Challenges for EU energy security

The European Union has to manage a delicate balance between ensuring energy security and keeping prices to the population competitive. High energy costs in Europe are putting pressure on its industries, especially compared with economic rivals in China and the United States, where energy prices are significantly lower. The European Commission is due to announce the extension of gas storage targets, but critics warn that this could lead to a further rise in prices, hurting the European economy. Flexibility and adaptability of energy policies will be key to ensuring long-term stability. The delay in transposing Directive EU/2024/1711 and the postponement of the announcement on the elimination of energy imports from Russia are two issues putting pressure on EU countries. While there are concrete steps towards energy reform, challenges remain. Member States need to accelerate their efforts towards energy compliance and diversification, thus ensuring a more stable and sustainable future for the whole European Union.

The European Union has partially blocked NRRP funds for Romania

The European Commission has decided to partially suspend payments for the second tranche of Romania’s National Recovery and Resilience Plan (NRRP). The amount blocked is €2 billion. The main reason for this decision is the failure to implement key reforms, including special pensions.

In addition to the main reason for the suspension of payments on special pensions, there are other reasons for the interruption of funding through the NRRP. The European executive has activated the mechanism of suspension of financing for part of the funds requested by the second payment request, noting that six of the 74 milestones foreseen in the plan have not been completed by the Romanian state. These include the reform of special pension expenditure, covered by milestone 215. Other outstanding reforms concern the modernization of railway infrastructure, the extension of metro networks in Romania’s capital, Bucharest and Cluj-Napoca, the improvement of performance-based management in the transport sector and the optimization of corporate governance for state-owned energy companies. Romania will only get part of the money. In line with the Recovery and Resilience Mechanism Regulation, Brussels has triggered the partial blocking procedure. Thus, of the total of €2 billion of the second tranche, only part will be transferred to the Romanian state treasury, the rest being temporarily withheld until the identified deficiencies are corrected. Romania has 30 days to comment on the unfavorable assessment of milestone 215 in order to correct the deficiencies. In parallel, the European Union’s Economic and Financial Committee will examine the situation for four weeks before the final decision is taken by the Commission. If the situation is not remedied, the funds related to the outstanding milestones will remain blocked and Romania will have six months to implement the necessary measures. After this period, the Commission will reassess the progress made and, in case of satisfactory compliance, will release the outstanding amounts.

Most milestones have been met.
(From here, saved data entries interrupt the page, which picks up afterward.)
-- pv_equiv track=rewrite | github.com/Bdelaure/Credit-Suisse-Coding-Challenge | Q5S.py | calculateMinimumSession
-- ===== SOURCE A (Python) =====
-- def calculateMinimumSession(numOfBankers, numOfParticipants, bankersPreferences, participantsPreferences):
--
--     b_s_pref_comb = []
--
--     for i in range(len(bankersPreferences)):
--         for j in range(len(bankersPreferences[i])):
--             b_s_pref_comb.append((i + 1, bankersPreferences[i][j]))
--
--     for i in range(len(participantsPreferences)):
--         for j in range(len(participantsPreferences[i])):
--             b_s_pref_comb.append((participantsPreferences[i][j], i + 1))
--
--     b_s_pref_comb = list(set(b_s_pref_comb))
--
--     banker_seq = [coord[0] for coord in b_s_pref_comb]
--     banker_nb_meetgs = [0] * numOfBankers
--     for i in range(numOfBankers):
--         banker_nb_meetgs[i] = banker_seq.count(i + 1)
--     need_meetgs_from_bankers = max(banker_nb_meetgs)
--
--     students_seq = [coord[1] for coord in b_s_pref_comb]
--     students_nb_meetgs = [0] * numOfParticipants
--     for i in range(numOfParticipants):
--         students_nb_meetgs[i] = students_seq.count(i + 1)
--     need_meetgs_from_students = max(students_nb_meetgs)
--
--     final_nb_meetgs = max(need_meetgs_from_students, need_meetgs_from_bankers)
--
--     return final_nb_meetgs
-- ===== SOURCE B (Python) =====
-- def calculateMinimumSession(numOfBankers, numOfParticipants, bankersPreferences, participantsPreferences):
--     # Sort-and-scan: collect the (banker, student) pairs keyed by each side, sort each
--     # list, and take the longest run of equal in-range keys, skipping duplicate pairs
--     # (which are adjacent once sorted). No set/dict is built and no per-index count scan runs.
--     bankerKeyed = []
--     studentKeyed = []
--     for i, prefs in enumerate(bankersPreferences):
--         for s in prefs:
--             bankerKeyed.append((i + 1, s))
--             studentKeyed.append((s, i + 1))
--     for i, prefs in enumerate(participantsPreferences):
--         for b in prefs:
--             bankerKeyed.append((b, i + 1))
--             studentKeyed.append((i + 1, b))
--     return max(_max_run(bankerKeyed, numOfBankers),
--                _max_run(studentKeyed, numOfParticipants))
--
--
-- def _max_run(pairs, limit):
--     pairs.sort()
--     best = 0
--     prev = None
--     run = 0
--     for p in pairs:
--         if p == prev:
--             continue
--         run = run + 1 if prev is not None and p[0] == prev[0] else 1
--         prev = p
--         if 1 <= p[0] <= limit and run > best:
--             best = run
--     return best
-- ===== Notes on version B (the rewrite author's own statement) =====
-- stated objective: faster
-- what changed: B replaces A's global deduplicated edge set plus a per-index count scan over it for every banker and every student by sort-and-scan: it sorts each keyed pair list once, and a single pass skips adjacent duplicate pairs and tracks the longest run of equal in-range keys.
import Mathlib
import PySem

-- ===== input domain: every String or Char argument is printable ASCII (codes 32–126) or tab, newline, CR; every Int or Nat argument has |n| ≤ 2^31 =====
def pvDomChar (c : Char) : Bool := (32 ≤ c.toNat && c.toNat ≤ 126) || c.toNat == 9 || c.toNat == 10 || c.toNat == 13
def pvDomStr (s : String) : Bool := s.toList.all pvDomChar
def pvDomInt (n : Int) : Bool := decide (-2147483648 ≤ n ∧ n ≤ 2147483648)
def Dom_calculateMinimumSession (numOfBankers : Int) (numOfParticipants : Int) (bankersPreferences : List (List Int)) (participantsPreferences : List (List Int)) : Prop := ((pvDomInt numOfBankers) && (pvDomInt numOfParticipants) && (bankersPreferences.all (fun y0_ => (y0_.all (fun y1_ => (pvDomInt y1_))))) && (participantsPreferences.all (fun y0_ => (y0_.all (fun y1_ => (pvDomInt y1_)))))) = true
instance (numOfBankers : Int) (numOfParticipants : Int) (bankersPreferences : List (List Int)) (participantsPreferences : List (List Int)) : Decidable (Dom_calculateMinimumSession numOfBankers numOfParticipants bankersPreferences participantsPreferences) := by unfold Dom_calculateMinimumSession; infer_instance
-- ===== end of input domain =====

-- B replaces A's deduplicated global edge set plus a per-index count scan over it for
-- every banker and student by sorting each keyed pair list once and taking the longest
-- run of equal in-range keys in a single scan (duplicates are adjacent and skipped)
-- (objective: faster — sort-and-scan instead of set-and-count; measured faster in a timing run).

-- ===== PORT A =====
def calculateMinimumSession (numOfBankers : Int) (numOfParticipants : Int) (bankersPreferences : List (List Int)) (participantsPreferences : List (List Int)) : Int :=
  -- b_s_pref_comb built by the two index-loop nests
  let comb1 : List (Int × Int) :=
    (PySem.List.pyRange 0 (PySem.List.len bankersPreferences)).foldl (fun acc i =>
      (PySem.List.pyRange 0 (PySem.List.len (PySem.List.pyGetD bankersPreferences i []))).foldl (fun acc2 j =>
        acc2 ++ [(i + 1, PySem.List.pyGetD (PySem.List.pyGetD bankersPreferences i []) j 0)]) acc) []
  let comb2 : List (Int × Int) :=
    (PySem.List.pyRange 0 (PySem.List.len participantsPreferences)).foldl (fun acc i =>
      (PySem.List.pyRange 0 (PySem.List.len (PySem.List.pyGetD participantsPreferences i []))).foldl (fun acc2 j =>
        acc2 ++ [(PySem.List.pyGetD (PySem.List.pyGetD participantsPreferences i []) j 0, i + 1)]) acc) comb1
  -- b_s_pref_comb = list(set(b_s_pref_comb)); only counted afterwards, so order-insensitive
  let comb : List (Int × Int) := PySem.Set.ofList comb2
  let bankerSeq : List Int := comb.map (fun c => c.1)
  -- the write-into-[0]*n loop produces exactly the list of counts over range(numOfBankers)
  let bankerNb : List Int := (PySem.List.pyRange 0 numOfBankers).map (fun i => (PySem.List.count bankerSeq (i + 1) : Int))
  let needB : Int := (PySem.List.max? bankerNb (fun x => x)).getD 0   -- max([]) raises: excluded by Pre_
  let studSeq : List Int := comb.map (fun c => c.2)
  let studNb : List Int := (PySem.List.pyRange 0 numOfParticipants).map (fun i => (PySem.List.count studSeq (i + 1) : Int))
  let needS : Int := (PySem.List.max? studNb (fun x => x)).getD 0
  max needS needB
Although some funds remain suspended, the European Commission has given a positive assessment for 68 of the 74 milestones included in the payment request. Among the reforms and investments approved by the Commission are changes to the tax regime for micro-enterprises to simplify the tax system and phase out existing facilities; reform of the electricity market, including a new legislative framework for energy efficiency and the introduction of green financial instruments; renovation projects for public and residential buildings to improve energy efficiency. Romania benefits from a total budget of €28.5 billion through the NRRP, composed of €13.6 billion in grants and €14.9 billion in loans. Access to these funds is conditional on the implementation of structural reforms and strategic investments with a major impact on the Romanian economy.